Aunque había sido traído por ese pionero de la radiodifusión loretana Julio Reátegui Burga para emprender el proyecto de Radio Atlántida, pocos años después fue reclutado a Radio Loreto y ahí se despachó a su gusto. Era tan elegante en todo el sentido de la palabra, que hasta cuando manejaba su moto “Honda” negra se le notaba el garbo. Su vehículo poseía una pulcritud y sorprendía a motociclistas y peatones. Esa elegancia la trasladaba a las cabinas, entendiéndose por ello el buen hablar y saber escuchar.
Llegó desde radio “La Crónica”, que era propiedad de la familia Prado. Don Julio, ya empeñado en fundar “La fabulosa” preguntó en Lima a un señor de apellido Cavero si conocía un locutor a quien podía recomendar. Así don Germán llegó a Iquitos para nunca más irse. Meses después él mismo trajo a un señor que muchos han olvidado: José Vildoso Lack, quien se convirtió en cuñado del dueño de la emisora y terminó en la cárcel en la primera cuadra de la calle Brasil. Ésa es otra historia. Como otra historia es su afición a las comunicaciones a través de los radioaficionados que, seguro, trataré en posterior escrito.
Para refrescar la memoria he llamado a Tito Rodríguez, el mejor locutor contemporáneo vivo que la selva peruana conoce. Y él me ha dicho con esa dicción festivalera y prodigiosa una frase imborrable: “German Peralta Tang ha sido uno de los mejores locutores del Perú, señor”. Yo le creo. Como le creo este pasaje sobre la muerte de Germán.

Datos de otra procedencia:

-- pv_equiv track=rewrite | github.com/almacro/snippets | python/projects/decoder.py | pyramid
-- ===== SOURCE A (Python) =====
-- def pyramid(n):
--     pyr = []
--     c = 1
--     for i in range(1,n+1):
--         l = []
--         for j in range(i):
--             l.append(c)
--             c = c + 1
--
--         pyr.append(l)
--
--     return pyr
-- ===== SOURCE B (Python) =====
-- def pyramid(n):
--     result = []
--     for i in range(1, n + 1):
--         start = i * (i - 1) // 2 + 1
--         result.append(list(range(start, start + i)))
--     return result
-- ===== Notes on version B (the rewrite author's own statement) =====
-- stated objective: simpler
-- what changed: Each row is computed independently from its row index via the triangular-number closed form for its starting value and a single range call, eliminating the cross-row running counter and the inner element-by-element accumulation loop.
import Mathlib
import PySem

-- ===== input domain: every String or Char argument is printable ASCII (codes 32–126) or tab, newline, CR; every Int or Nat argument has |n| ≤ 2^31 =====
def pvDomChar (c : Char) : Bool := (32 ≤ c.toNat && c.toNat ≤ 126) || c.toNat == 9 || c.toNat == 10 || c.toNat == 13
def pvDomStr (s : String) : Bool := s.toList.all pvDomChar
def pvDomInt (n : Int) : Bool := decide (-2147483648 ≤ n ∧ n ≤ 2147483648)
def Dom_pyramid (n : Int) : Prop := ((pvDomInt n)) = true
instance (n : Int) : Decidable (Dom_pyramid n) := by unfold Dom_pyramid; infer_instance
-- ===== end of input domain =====

-- B computes each row independently from its index via the closed form start = i*(i-1)//2 + 1,
-- removing A's cross-row running counter and inner accumulation loop (simpler decomposition).


-- ===== PORT A =====
-- literal port: outer loop over range(1, n+1) threading (pyr, c); inner loop appends c and increments it
def pyramid (n : Int) : List (List Int) :=
  (((PySem.List.pyRange 1 (n + 1) 1).foldl
      (fun (st : List (List Int) × Int) i =>
        let inner := (PySem.List.pyRange 0 i 1).foldl
          (fun (st2 : List Int × Int) _j => (st2.1 ++ [st2.2], st2.2 + 1)) ([], st.2)
        (st.1 ++ [inner.1], inner.2))
      ([], 1))).1

-- ===== PORT B =====
def pyramid_alt (n : Int) : List (List Int) :=
  (PySem.List.pyRange 1 (n + 1) 1).map (fun i =>
    let start := PySem.Int.floordiv (i * (i - 1)) 2 + 1
    PySem.List.pyRange start (start + i) 1)

-- ===== PRECONDITION & SPEC =====
def Spec_pyramid (n : Int) (out : List (List Int)) : Prop := out = pyramid_alt n
instance (n : Int) (out : List (List Int)) : Decidable (Spec_pyramid n out) := by unfold Spec_pyramid; infer_instance

-- ===== CLAIM (what is proved, stated in full; the proofs are below) =====
def Claim_equal_pyramid : Prop := ∀ (n : Int), Dom_pyramid n → Spec_pyramid n (pyramid n)

-- ===== LEMMAS AND PROOFS =====

-- closed-form start of row i
def pvStart (i : Int) : Int := PySem.Int.floordiv (i * (i - 1)) 2 + 1

lemma pvStart_succ (i : Int) : pvStart (i + 1) = pvStart i + i := by
  unfold pvStart
  rw [PySem.Int.floordiv_eq_ediv_of_pos (a := i * (i - 1)) (by omega),
      PySem.Int.floordiv_eq_ediv_of_pos (a := (i + 1) * (i + 1 - 1)) (by omega)]
  have h : (i + 1) * (i + 1 - 1) = i * (i - 1) + i * 2 := by ring
  rw [h, Int.add_mul_ediv_right _ _ (by norm_num : (2:Int) ≠ 0)]
  ring

-- the inner loop starting at counter c over a list of length L produces range(c, c+L) and counter c+L
lemma inner_loop (xs : List Int) (l0 : List Int) (c : Int) :
    xs.foldl (fun (st2 : List Int × Int) _j => (st2.1 ++ [st2.2], st2.2 + 1)) (l0, c)
      = (l0 ++ PySem.List.pyRange c (c + xs.length) 1, c + xs.length) := by
  induction xs generalizing l0 c with
  | nil => simp
  | cons x t ih =>
    simp only [List.foldl_cons, ih, List.length_cons]
    have hc : c + ((t.length + 1 : Nat) : Int) = (c + 1) + (t.length : Int) := by push_cast; ring
    rw [hc, PySem.List.pyRange_one_cons (by have := Int.natCast_nonneg t.length; omega : c < c + 1 + (t.length : Int))]
    simp [List.append_assoc]

-- outer loop invariant: after rows 1..m the accumulator is the mapped rows and the counter is pvStart (m+1)
lemma outer_loop (m : Nat) :
    (PySem.List.pyRange 1 ((m : Int) + 1) 1).foldl
      (fun (st : List (List Int) × Int) i =>
        let inner := (PySem.List.pyRange 0 i 1).foldl
          (fun (st2 : List Int × Int) _j => (st2.1 ++ [st2.2], st2.2 + 1)) ([], st.2)
        (st.1 ++ [inner.1], inner.2))
      ([], 1)
    = ((PySem.List.pyRange 1 ((m : Int) + 1) 1).map (fun i =>
         PySem.List.pyRange (pvStart i) (pvStart i + i) 1), pvStart ((m : Int) + 1)) := by
  induction m with
  | zero =>
    simp [PySem.List.pyRange_one_eq_nil (by omega : (1:Int) ≤ 1), pvStart,
      PySem.Int.floordiv]
  | succ k ih =>
    have hsplit : PySem.List.pyRange 1 (((k : Int) + 1) + 1) 1
        = PySem.List.pyRange 1 ((k : Int) + 1) 1 ++ [(k : Int) + 1] :=
      PySem.List.pyRange_one_succ_right (by omega)
    push_cast
    rw [hsplit, List.foldl_append, ih, List.map_append]
    simp only [List.foldl_cons, List.foldl_nil, List.map_cons, List.map_nil]
    have hinner := inner_loop (PySem.List.pyRange 0 ((k : Int) + 1) 1) [] (pvStart ((k : Int) + 1))
    rw [PySem.List.length_pyRange_one] at hinner
    have hlen : (((((k : Int) + 1) - 0).toNat : Int)) = (k : Int) + 1 := by omega
    rw [hlen] at hinner
    rw [hinner]
    simp only [List.nil_append, Prod.mk.injEq]
    rw [pvStart_succ ((k : Int) + 1)]
    exact ⟨trivial, rfl⟩

theorem pyramid_spec_aux (n : Int) : pyramid n = pyramid_alt n := by
  unfold pyramid pyramid_alt
  by_cases h : n ≤ 0
  · rw [PySem.List.pyRange_one_eq_nil (by omega : n + 1 ≤ 1)]; rfl
  · obtain ⟨m, rfl⟩ : ∃ m : Nat, n = (m : Int) := ⟨n.toNat, by omega⟩
    have h2 := congrArg Prod.fst (outer_loop m)
    simp only at h2
    rw [h2]
    simp only [pvStart]

-- ===== VERDICT (by name: the statement is the Claim_ definition above) =====
theorem pyramid_spec : Claim_equal_pyramid := by
  intro n _
  exact pyramid_spec_aux n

Me cuenta Tito que una tarde encontró a James Beuzeville en los ajetreos propios de los periodistas que estaban empeñados en dar todo por la profesión y por el gremio cuando ambos decidieron visitar a Peralta en el hospital del Seguro Social que por esos años estaba en la calle Ramón Castilla. Llegaron a la habitación y encontraron al paciente leyendo una de esas revistas graficas. Tanto fue la impresión de ver a dos de sus amigos que don German comenzó a convulsionar. Una de sus hijas, que también era enfermera, se desesperó, llamó a los médicos, sin que nadie presagiara que en esos momentos German Peralta Tang estaba dando los últimos suspiros y se apagaba esa voz que tantos oídos entretuvo. “Así murió don German una fecha que no olvido porque se celebraba el día del periodista”, me dice Tito.
Ahora que los que desean ser periodistas basta que lleven la mochila de un familiar o modulen huachafamente la voz o, en el peor de los casos, exijan un puesto público sólo por el hecho de exhibir un título a nombre de la Nación, es bueno recordar que don German tuvo lo uno, pero no lo otro. Careció de los requisitos para enseñar Castellano en las aulas, pero a través de las cabinas dejó enseñanzas que periodistas de una generación muy posterior a la suya -como el que éstas líneas escribe- tratan de seguir y que no es otra que leer, leer, leer para después hablar, hablar, hablar luego de pensar, pensar, pensar, pensar.